国民年金法 52 条の 4 により納付済月数で決まり、36 か月以上 180 か月未満で 12 万円、420 か月以上で 32 万円です。付加保険料を 36 か月以上納めていれば 8,500 円が加算されます。
死亡日の翌日から 2 年で時効消滅します(国民年金法 102 条)。起算点は死亡日そのものではなく翌日です。同順位者の誰も動かないまま 2 年が過ぎれば、全員が受け取れなくなります。
死亡一時金裁定請求書、故人の年金手帳または基礎年金番号がわかるもの、戸籍謄本、住民票(世帯全員分・故人の除票)、請求者名義の預金口座がわかるものが基本です。生計同一の確認資料を求められる場合もあります。

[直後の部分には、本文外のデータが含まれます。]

-- pv_equiv track=rewrite | github.com/dev-jlpt18/GLC-Interpreter | gcl.py | get_comma2
-- ===== SOURCE A (Python) =====
-- def get_comma2(incog, second, stop):
--     comma = ""
--     range = len(incog)-1
--     if (range != 0):
--         comma += "c_{21}"
--         item = incog.pop()
--         if item == stop:
--             comma += "(" + second + ")"
--         else:
--             comma += "("+item+")"
--         comma += "("+get_comma2(incog, second, stop)+")"
--         return comma
--     else:
--         item = incog.pop()
--         if item == stop:
--             comma += second
--         else:
--             comma += item
--         return comma
-- ===== SOURCE B (Python) =====
-- # Iterative rewrite: builds the prefix parts with a loop and an accumulator instead of recursion.
-- # Like A, it empties incog in place (pop); equivalence proved is about the return value.
-- def get_comma2(incog, second, stop):
--     parts = []
--     while len(incog) - 1 != 0:
--         item = incog.pop()
--         parts.append("c_{21}(" + (second if item == stop else item) + ")(")
--     item = incog.pop()
--     val = second if item == stop else item
--     return "".join(parts) + val + ")" * len(parts)
-- ===== Notes on version B (the rewrite author's own statement) =====
-- stated objective: faster
-- what changed: Replaces the recursion with one explicit while-loop that accumulates the 'c_{21}(..)(' prefixes in a list, joined once with the closing parens appended in one multiply, avoiding A's repeated string concatenation over the recursion.
import Mathlib
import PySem

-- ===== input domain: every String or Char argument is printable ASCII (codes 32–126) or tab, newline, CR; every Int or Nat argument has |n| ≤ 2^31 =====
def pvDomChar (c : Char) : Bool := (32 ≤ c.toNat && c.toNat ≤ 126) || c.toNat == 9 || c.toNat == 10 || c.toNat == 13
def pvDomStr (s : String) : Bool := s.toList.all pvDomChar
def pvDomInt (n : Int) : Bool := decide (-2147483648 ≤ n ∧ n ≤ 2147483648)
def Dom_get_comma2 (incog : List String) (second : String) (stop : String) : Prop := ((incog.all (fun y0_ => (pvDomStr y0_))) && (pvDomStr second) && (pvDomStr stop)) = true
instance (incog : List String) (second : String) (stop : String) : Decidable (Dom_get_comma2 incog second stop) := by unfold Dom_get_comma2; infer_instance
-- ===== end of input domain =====

-- B replaces A's recursion by one loop accumulating prefix parts, joined once (measured faster); both
-- empty incog in place in Python (pop), the equivalence proved is about the RETURN value only.

-- ===== PORT A =====
-- Literal port of A's recursion: incog.pop() takes the last element (getLastD; Pre_ excludes []),
-- the recursive call runs on the list without its last element (dropLast), as Python's pop leaves it.
def get_comma2 (incog : List String) (second : String) (stop : String) : String :=
  if incog.length - 1 ≠ 0 then
    let item := incog.getLastD ""
    "c_{21}" ++ (if item == stop then "(" ++ second ++ ")" else "(" ++ item ++ ")")
      ++ "(" ++ get_comma2 incog.dropLast second stop ++ ")"
  else
    let item := incog.getLastD ""
    if item == stop then second else item
termination_by incog.length
decreasing_by
  simp [List.length_dropLast]; omega

-- ===== PORT B =====
-- Port of Source B: the while-loop pops the last element until one remains, so the parts list is the
-- mapped reverse of the tail; the closing parens ")"*len(parts) are one replicate.
def get_comma2_alt (incog : List String) (second : String) (stop : String) : String :=
  let v := fun (item : String) => if item == stop then second else item
  let parts := (incog.drop 1).reverse.map (fun item => "c_{21}(" ++ v item ++ ")(")
  String.join parts ++ v (incog.headD "") ++ String.ofList (List.replicate parts.length ')')

-- ===== PRECONDITION & SPEC =====
-- Pre_ excludes only the empty list, on which the Python A raises IndexError (pop from empty list).
def Pre_get_comma2 (incog : List String) (second : String) (stop : String) : Prop := incog ≠ []
instance (incog : List String) (second : String) (stop : String) : Decidable (Pre_get_comma2 incog second stop) := by unfold Pre_get_comma2; infer_instance
def pvWitness_get_comma2 : List String × String × String := (["a", "stop", "b"], "SS", "stop")
def Spec_get_comma2 (incog : List String) (second : String) (stop : String) (out : String) : Prop := out = get_comma2_alt incog second stop
instance (incog : List String) (second : String) (stop : String) (out : String) : Decidable (Spec_get_comma2 incog second stop out) := by unfold Spec_get_comma2; infer_instance

-- ===== CLAIM (what is proved, stated in full; the proofs are below) =====
def Claim_equal_get_comma2 : Prop := ∀ (incog : List String) (second : String) (stop : String), Dom_get_comma2 incog second stop → Pre_get_comma2 incog second stop → Spec_get_comma2 incog second stop (get_comma2 incog second stop)

-- ===== LEMMAS AND PROOFS =====

theorem lit_paren : ("c_{21}" ++ "(" : String) = "c_{21}(" := rfl

theorem join_foldl_init (l : List String) (a : String) :
    l.foldl (· ++ ·) a = a ++ l.foldl (· ++ ·) ""  := by
  induction l generalizing a with
  | nil => simp
  | cons x xs ih =>
    rw [List.foldl_cons, List.foldl_cons, ih (a ++ x), ih ("" ++ x)]
    simp [String.append_assoc]

theorem join_cons (s : String) (l : List String) :
    String.join (s :: l) = s ++ String.join l := by
  rw [show String.join (s :: l) = (s :: l).foldl (· ++ ·) "" from rfl, List.foldl_cons,
    join_foldl_init, String.empty_append]
  rfl

theorem paren_merge (X : String) : X ++ ")" ++ "(" = X ++ ")(" := by
  rw [String.append_assoc]
  rfl

theorem alt_single (x second stop : String) :
    get_comma2_alt [x] second stop = (if x == stop then second else x) := by
  simp [get_comma2_alt, String.join]

theorem mk_replicate_succ (n : Nat) :
    String.ofList (List.replicate (n + 1) ')') = String.ofList (List.replicate n ')') ++ ")" := by
  have h : List.replicate (n + 1) ')' = List.replicate n ')' ++ [')'] := by
    simp [List.replicate_succ']
  rw [h, String.ofList_append]

theorem alt_append (ys : List String) (x second stop : String) (h : ys ≠ []) :
    get_comma2_alt (ys ++ [x]) second stop =
      "c_{21}(" ++ (if x == stop then second else x) ++ ")("
        ++ get_comma2_alt ys second stop ++ ")" := by
  obtain ⟨y, ys', rfl⟩ := List.exists_cons_of_ne_nil h
  simp only [get_comma2_alt, List.cons_append, List.drop_one, List.tail_cons,
    List.reverse_append, List.reverse_cons, List.reverse_nil, List.nil_append,
    List.map_cons, List.length_cons, List.headD_cons, mk_replicate_succ, join_cons]
  -- both sides are concatenations of the same pieces; normalise associativity
  simp [← String.append_assoc]

theorem a_eq_alt (incog : List String) (second stop : String) (h : incog ≠ []) :
    get_comma2 incog second stop = get_comma2_alt incog second stop := by
  induction incog using List.reverseRecOn with
  | nil => exact absurd rfl h
  | append_singleton ys x ih =>
    by_cases hy : ys = []
    · subst hy
      simp [get_comma2, alt_single]
    · have hlen : (ys ++ [x]).length - 1 ≠ 0 := by
        have := List.length_pos_iff.mpr hy
        simp; omega
      rw [get_comma2, if_pos hlen, alt_append ys x second stop hy]
      have hd : (ys ++ [x]).dropLast = ys := by simp
      have hl : (ys ++ [x]).getLastD "" = x := by simp
      rw [hd, hl, ih hy]
      by_cases hx : x == stop <;>
        · simp only [hx, if_true, if_false, Bool.false_eq_true, ← String.append_assoc, lit_paren]
          rw [paren_merge]

-- ===== VERDICT (by name: the statement is the Claim_ definition above) =====
theorem get_comma2_spec : Claim_equal_get_comma2 := by
  intro incog second stop _ hpre
  unfold Spec_get_comma2
  exact a_eq_alt incog second stop hpre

国民年金法 52 条の 3 により、配偶者、子、父母、孫、祖父母、兄弟姉妹の順です。上位の順位者がいれば下位の人は受け取れません。いずれも死亡当時に故人と生計を同じくしていたことが必要です。
同居していたか、別居でも仕送りなどで家計が一つと評価できる状態です。遺族基礎年金で問われる収入要件(生計維持)とは異なり、故人に養われていたかどうかは問われません。
出ません。死亡一時金は第 1 号被保険者としての保険料納付済月数が 36 か月以上あることが前提です(国民年金法 52 条の 2)。会社員期間だけの人は遺族厚生年金の側で検討することになります。
原則として死亡一時金は支給されません。ただし子の遺族基礎年金が生計同一の父母により支給停止される場合(国民年金法 41 条 2 項)、本条 1 項ただし書により配偶者だけが死亡一時金を受けられます。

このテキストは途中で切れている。